EXERCISE BRIEF: Go through the records below and report each line with "what" in it.
════════════════════
-- pv_equiv track=rewrite | github.com/fuxx/GPG-ANSI-Art-Injector | designs/game_of_life_video.py | _seed_grid
-- ===== SOURCE A (Python) =====
-- def _seed_grid(width: int, height: int) -> list[list[bool]]:
--     grid = [[False] * width for _ in range(height)]
--
--     pi_heptomino = ((0, 0), (0, 1), (0, 2), (1, 0), (1, 2), (2, 0), (2, 2))
--     oy, ox = (height - 3) // 2, (width - 3) // 2
--     for dy, dx in pi_heptomino:
--         y, x = oy + dy, ox + dx
--         if 0 <= y < height and 0 <= x < width:
--             grid[y][x] = True
--
--     return grid
-- ===== SOURCE B (Python) =====
-- def _seed_grid(width: int, height: int) -> list[list[bool]]:
--     pi_heptomino = ((0, 0), (0, 1), (0, 2), (1, 0), (1, 2), (2, 0), (2, 2))
--     oy, ox = (height - 3) // 2, (width - 3) // 2
--     live = {(oy + dy, ox + dx) for dy, dx in pi_heptomino}
--     return [[(y, x) in live for x in range(width)] for y in range(height)]
-- ===== Notes on version B (the rewrite author's own statement) =====
-- stated objective: simpler
-- what changed: Instead of allocating an all-False grid and poking 7 cells with an explicit bounds check, B builds a set of absolute live coordinates and produces the grid with one nested comprehension testing membership; bounds are implicit in the comprehension ranges.
import Mathlib
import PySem

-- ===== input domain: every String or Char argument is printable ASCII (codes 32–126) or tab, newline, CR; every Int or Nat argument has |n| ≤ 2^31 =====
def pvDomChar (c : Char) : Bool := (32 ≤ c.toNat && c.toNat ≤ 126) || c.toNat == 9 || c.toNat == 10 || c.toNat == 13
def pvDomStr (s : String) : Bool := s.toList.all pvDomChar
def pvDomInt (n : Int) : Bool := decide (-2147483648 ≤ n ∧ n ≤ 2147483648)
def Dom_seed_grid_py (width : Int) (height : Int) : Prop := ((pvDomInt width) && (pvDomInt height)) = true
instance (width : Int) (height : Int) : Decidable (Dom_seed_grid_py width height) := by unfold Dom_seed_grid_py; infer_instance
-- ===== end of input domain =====

-- B replaces A's allocate-then-poke-7-cells loop by a set of absolute live coordinates
-- tested by a nested comprehension over the grid (objective: simpler).

-- ===== PORT A =====
-- the pi_heptomino tuple of offsets
def pvHepto : List (Int × Int) := [(0, 0), (0, 1), (0, 2), (1, 0), (1, 2), (2, 0), (2, 2)]

-- loop body of A's `for dy, dx in pi_heptomino`
def pvStepA (width height oy ox : Int) (g : List (List Bool)) (d : Int × Int) : List (List Bool) :=
  let y := oy + d.1
  let x := ox + d.2
  if 0 ≤ y ∧ y < height ∧ 0 ≤ x ∧ x < width then
    g.modify y.toNat (fun row => row.set x.toNat true)
  else g

def seed_grid_py (width : Int) (height : Int) : List (List Bool) :=
  let grid := List.replicate height.toNat (List.replicate width.toNat false)
  let oy := PySem.Int.floordiv (height - 3) 2
  let ox := PySem.Int.floordiv (width - 3) 2
  pvHepto.foldl (pvStepA width height oy ox) grid

-- ===== PORT B =====
def seed_grid_py_alt (width : Int) (height : Int) : List (List Bool) :=
  let oy := PySem.Int.floordiv (height - 3) 2
  let ox := PySem.Int.floordiv (width - 3) 2
  let live := PySem.Set.ofList (pvHepto.map (fun d => (oy + d.1, ox + d.2)))
  (PySem.List.pyRange 0 height 1).map (fun y =>
    (PySem.List.pyRange 0 width 1).map (fun x => decide ((y, x) ∈ live)))

-- ===== PRECONDITION & SPEC =====
def Spec_seed_grid_py (width : Int) (height : Int) (out : List (List Bool)) : Prop := out = seed_grid_py_alt width height
instance (width : Int) (height : Int) (out : List (List Bool)) : Decidable (Spec_seed_grid_py width height out) := by unfold Spec_seed_grid_py; infer_instance

-- ===== CLAIM (what is proved, stated in full; the proofs are below) =====
def Claim_equal_seed_grid_py : Prop := ∀ (width : Int) (height : Int), Dom_seed_grid_py width height → Spec_seed_grid_py width height (seed_grid_py width height)

-- ===== LEMMAS AND PROOFS =====

-- cell lookup: g[i][j] as an Option
def pvGet2 (g : List (List Bool)) (i j : Nat) : Option Bool := (g[i]?).bind (fun r => r[j]?)

theorem pvStepA_length (width height oy ox : Int) (g : List (List Bool)) (d : Int × Int) :
    (pvStepA width height oy ox g d).length = g.length := by
  unfold pvStepA; dsimp only []; split <;> simp

theorem pvFoldA_length (width height oy ox : Int) (ps : List (Int × Int)) (g : List (List Bool)) :
    (ps.foldl (pvStepA width height oy ox) g).length = g.length := by
  induction ps generalizing g with
  | nil => rfl
  | cons d ps ih => rw [List.foldl_cons, ih, pvStepA_length]

theorem pvStepA_getElem? (width height oy ox : Int) (g : List (List Bool)) (d : Int × Int) (i : Nat) :
    (pvStepA width height oy ox g d)[i]? =
      if (0 ≤ oy + d.1 ∧ oy + d.1 < height ∧ 0 ≤ ox + d.2 ∧ ox + d.2 < width) ∧ i = (oy + d.1).toNat
      then g[i]?.map (fun row => row.set (ox + d.2).toNat true)
      else g[i]? := by
  unfold pvStepA
  dsimp only []
  by_cases hgd : 0 ≤ oy + d.1 ∧ oy + d.1 < height ∧ 0 ≤ ox + d.2 ∧ ox + d.2 < width
  · rw [if_pos hgd, List.getElem?_modify]
    by_cases hi : i = (oy + d.1).toNat
    · rw [if_pos ⟨hgd, hi⟩]
      cases g[i]? <;> simp [hi]
    · rw [if_neg (fun h => hi h.2)]
      have hne : ¬ (oy + d.1).toNat = i := fun h => hi h.symm
      cases g[i]? <;> simp [hne]
  · rw [if_neg hgd, if_neg (fun h => hgd h.1)]

theorem pvStepA_get2 (width height oy ox : Int) (g : List (List Bool)) (d : Int × Int)
    (hg : g.length = height.toNat)
    (hr : ∀ (i : Nat) (r : List Bool), g[i]? = some r → r.length = width.toNat)
    (i j : Nat) :
    pvGet2 (pvStepA width height oy ox g d) i j =
      if (0 ≤ oy + d.1 ∧ oy + d.1 < height ∧ 0 ≤ ox + d.2 ∧ ox + d.2 < width)
          ∧ i = (oy + d.1).toNat ∧ j = (ox + d.2).toNat
      then some true else pvGet2 g i j := by
  unfold pvGet2
  rw [pvStepA_getElem?]
  by_cases h1 : (0 ≤ oy + d.1 ∧ oy + d.1 < height ∧ 0 ≤ ox + d.2 ∧ ox + d.2 < width)
      ∧ i = (oy + d.1).toNat
  · obtain ⟨hb, hi⟩ := h1
    have hlt : i < g.length := by omega
    have hrl : (g[i]).length = width.toNat := hr i _ (List.getElem?_eq_getElem hlt)
    rw [if_pos ⟨hb, hi⟩, List.getElem?_eq_getElem hlt]
    simp only [Option.map_some, Option.bind_some]
    rw [List.getElem?_set]
    have hx : (ox + d.2).toNat < (g[i]).length := by omega
    by_cases hj : j = (ox + d.2).toNat
    · rw [if_pos hj.symm, if_pos hx, if_pos ⟨hb, hi, hj⟩]
    · rw [if_neg (fun h => hj h.symm), if_neg (fun h => hj h.2.2)]
  · rw [if_neg h1, if_neg (fun h => h1 ⟨h.1, h.2.1⟩)]

theorem pvFoldA_get2 (width height oy ox : Int) (ps : List (Int × Int)) (g : List (List Bool))
    (hg : g.length = height.toNat)
    (hr : ∀ (i : Nat) (r : List Bool), g[i]? = some r → r.length = width.toNat)
    (i j : Nat) :
    pvGet2 (ps.foldl (pvStepA width height oy ox) g) i j =
      if ∃ d ∈ ps, (0 ≤ oy + d.1 ∧ oy + d.1 < height ∧ 0 ≤ ox + d.2 ∧ ox + d.2 < width)
            ∧ i = (oy + d.1).toNat ∧ j = (ox + d.2).toNat
      then some true else pvGet2 g i j := by
  induction ps generalizing g with
  | nil => simp
  | cons d ps ih =>
    rw [List.foldl_cons]
    have hg' : (pvStepA width height oy ox g d).length = height.toNat := by
      rw [pvStepA_length]; exact hg
    have hr' : ∀ (k : Nat) (r : List Bool), (pvStepA width height oy ox g d)[k]? = some r →
        r.length = width.toNat := by
      intro k r hk
      rw [pvStepA_getElem?] at hk
      split_ifs at hk with h1
      · cases hgk : g[k]? with
        | none => rw [hgk] at hk; exact absurd hk (by simp)
        | some r0 =>
          rw [hgk] at hk
          simp only [Option.map_some, Option.some.injEq] at hk
          rw [← hk, List.length_set]
          exact hr k r0 hgk
      · exact hr k r hk
    rw [ih _ hg' hr', pvStepA_get2 width height oy ox g d hg hr i j]
    by_cases hd : (0 ≤ oy + d.1 ∧ oy + d.1 < height ∧ 0 ≤ ox + d.2 ∧ ox + d.2 < width)
        ∧ i = (oy + d.1).toNat ∧ j = (ox + d.2).toNat
    · simp [hd]
    · by_cases hps : ∃ p ∈ ps, (0 ≤ oy + p.1 ∧ oy + p.1 < height ∧ 0 ≤ ox + p.2 ∧ ox + p.2 < width)
          ∧ i = (oy + p.1).toNat ∧ j = (ox + p.2).toNat
      · simp [hd, hps]
      · simp [hd, hps]

theorem pvInit_get2 (hn wn i j : Nat) :
    pvGet2 (List.replicate hn (List.replicate wn false)) i j =
      if i < hn ∧ j < wn then some false else none := by
  unfold pvGet2
  rw [List.getElem?_replicate]
  by_cases hi : i < hn
  · simp only [if_pos hi, Option.bind_some]
    rw [List.getElem?_replicate]
    by_cases hj : j < wn <;> simp [hi, hj]
  · simp [hi]

theorem pvAlt_get2 (width height : Int) (i j : Nat) :
    pvGet2 (seed_grid_py_alt width height) i j =
      if i < height.toNat ∧ j < width.toNat then
        some (decide (((i : Int), (j : Int)) ∈
          PySem.Set.ofList (pvHepto.map (fun d =>
            (PySem.Int.floordiv (height - 3) 2 + d.1, PySem.Int.floordiv (width - 3) 2 + d.2)))))
      else none := by
  unfold seed_grid_py_alt pvGet2
  dsimp only []
  rw [List.getElem?_map, PySem.List.getElem?_pyRange_one]
  by_cases hi : i < height.toNat
  · rw [if_pos (show i < (height - 0).toNat by omega)]
    simp only [Option.map_some, Option.bind_some]
    rw [List.getElem?_map, PySem.List.getElem?_pyRange_one]
    by_cases hj : j < width.toNat
    · rw [if_pos (show j < (width - 0).toNat by omega), if_pos (And.intro hi hj)]
      simp only [Option.map_some, zero_add]
    · rw [if_neg (show ¬ j < (width - 0).toNat by omega), if_neg (fun h => hj h.2)]
      rfl
  · rw [if_neg (show ¬ i < (height - 0).toNat by omega), if_neg (fun h => hi h.1)]
    rfl

theorem pvKey (width height : Int) (i j : Nat) :
    pvGet2 (seed_grid_py width height) i j = pvGet2 (seed_grid_py_alt width height) i j := by
  unfold seed_grid_py
  dsimp only []
  have hr0 : ∀ (k : Nat) (r : List Bool),
      (List.replicate height.toNat (List.replicate width.toNat false))[k]? = some r →
      r.length = width.toNat := by
    intro k r hk
    rw [List.getElem?_replicate] at hk
    split_ifs at hk with h
    · simp only [Option.some.injEq] at hk
      rw [← hk]; simp
  rw [pvFoldA_get2 width height (PySem.Int.floordiv (height - 3) 2) (PySem.Int.floordiv (width - 3) 2)
       pvHepto _ (by simp) hr0, pvInit_get2, pvAlt_get2]
  by_cases hin : i < height.toNat ∧ j < width.toNat
  · have hiff : (∃ d ∈ pvHepto,
        (0 ≤ PySem.Int.floordiv (height - 3) 2 + d.1 ∧ PySem.Int.floordiv (height - 3) 2 + d.1 < height ∧
         0 ≤ PySem.Int.floordiv (width - 3) 2 + d.2 ∧ PySem.Int.floordiv (width - 3) 2 + d.2 < width)
        ∧ i = (PySem.Int.floordiv (height - 3) 2 + d.1).toNat ∧ j = (PySem.Int.floordiv (width - 3) 2 + d.2).toNat)
      ↔ (((i : Int), (j : Int)) ∈
          PySem.Set.ofList (pvHepto.map (fun d =>
            (PySem.Int.floordiv (height - 3) 2 + d.1, PySem.Int.floordiv (width - 3) 2 + d.2)))) := by
      rw [PySem.Set.mem_ofList, List.mem_map]
      apply exists_congr; intro d
      constructor
      · rintro ⟨hd, ⟨hb, hi', hj'⟩⟩
        refine ⟨hd, ?_⟩
        have h1 : PySem.Int.floordiv (height - 3) 2 + d.1 = (i : Int) := by omega
        have h2 : PySem.Int.floordiv (width - 3) 2 + d.2 = (j : Int) := by omega
        rw [h1, h2]
      · rintro ⟨hd, he⟩
        have h1 : PySem.Int.floordiv (height - 3) 2 + d.1 = (i : Int) := congrArg Prod.fst he
        have h2 : PySem.Int.floordiv (width - 3) 2 + d.2 = (j : Int) := congrArg Prod.snd he
        exact ⟨hd, ⟨by omega, by omega, by omega, by omega⟩, by omega, by omega⟩
    split_ifs with hex
    · have hm := hiff.mp hex
      rw [decide_eq_true hm]
    · have hm : ¬ (((i : Int), (j : Int)) ∈
          PySem.Set.ofList (pvHepto.map (fun d =>
            (PySem.Int.floordiv (height - 3) 2 + d.1, PySem.Int.floordiv (width - 3) 2 + d.2)))) :=
        fun h => hex (hiff.mpr h)
      rw [decide_eq_false hm]
  · have hnoex : ¬ (∃ d ∈ pvHepto,
        (0 ≤ PySem.Int.floordiv (height - 3) 2 + d.1 ∧ PySem.Int.floordiv (height - 3) 2 + d.1 < height ∧
         0 ≤ PySem.Int.floordiv (width - 3) 2 + d.2 ∧ PySem.Int.floordiv (width - 3) 2 + d.2 < width)
        ∧ i = (PySem.Int.floordiv (height - 3) 2 + d.1).toNat ∧ j = (PySem.Int.floordiv (width - 3) 2 + d.2).toNat) := by
      rintro ⟨d, hd, ⟨hb, hi', hj'⟩⟩
      exact hin (by omega)
    rw [if_neg hnoex, if_neg hin, if_neg hin]

theorem pvA_length (width height : Int) : (seed_grid_py width height).length = height.toNat := by
  unfold seed_grid_py; dsimp only []; rw [pvFoldA_length]; simp

theorem pvB_length (width height : Int) : (seed_grid_py_alt width height).length = height.toNat := by
  unfold seed_grid_py_alt; dsimp only []
  rw [List.length_map, PySem.List.length_pyRange_one]; omega

-- ===== VERDICT (by name: the statement is the Claim_ definition above) =====
theorem seed_grid_py_spec : Claim_equal_seed_grid_py := by
  intro width height _
  unfold Spec_seed_grid_py
  apply List.ext_getElem?
  intro i
  by_cases hi : i < height.toNat
  · have hiA : i < (seed_grid_py width height).length := by rw [pvA_length]; exact hi
    have hiB : i < (seed_grid_py_alt width height).length := by rw [pvB_length]; exact hi
    rw [List.getElem?_eq_getElem hiA, List.getElem?_eq_getElem hiB]
    congr 1
    apply List.ext_getElem?
    intro j
    have h1 : (seed_grid_py width height)[i][j]? = pvGet2 (seed_grid_py width height) i j := by
      unfold pvGet2; rw [List.getElem?_eq_getElem hiA]; rfl
    have h2 : (seed_grid_py_alt width height)[i][j]? = pvGet2 (seed_grid_py_alt width height) i j := by
      unfold pvGet2; rw [List.getElem?_eq_getElem hiB]; rfl
    rw [h1, h2, pvKey]
  · rw [List.getElem?_eq_none (by rw [pvA_length]; omega),
        List.getElem?_eq_none (by rw [pvB_length]; omega)]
════════════════════
ANSWER:
-- what changed: Instead of allocating an all-False grid and poking 7 cells with an explicit bounds check, B builds a set of absolute live coordinates and produces the grid with one nested comprehension testing membership; bounds are implicit in the comprehension ranges.
-- ===== CLAIM (what is proved, stated in full; the proofs are below) =====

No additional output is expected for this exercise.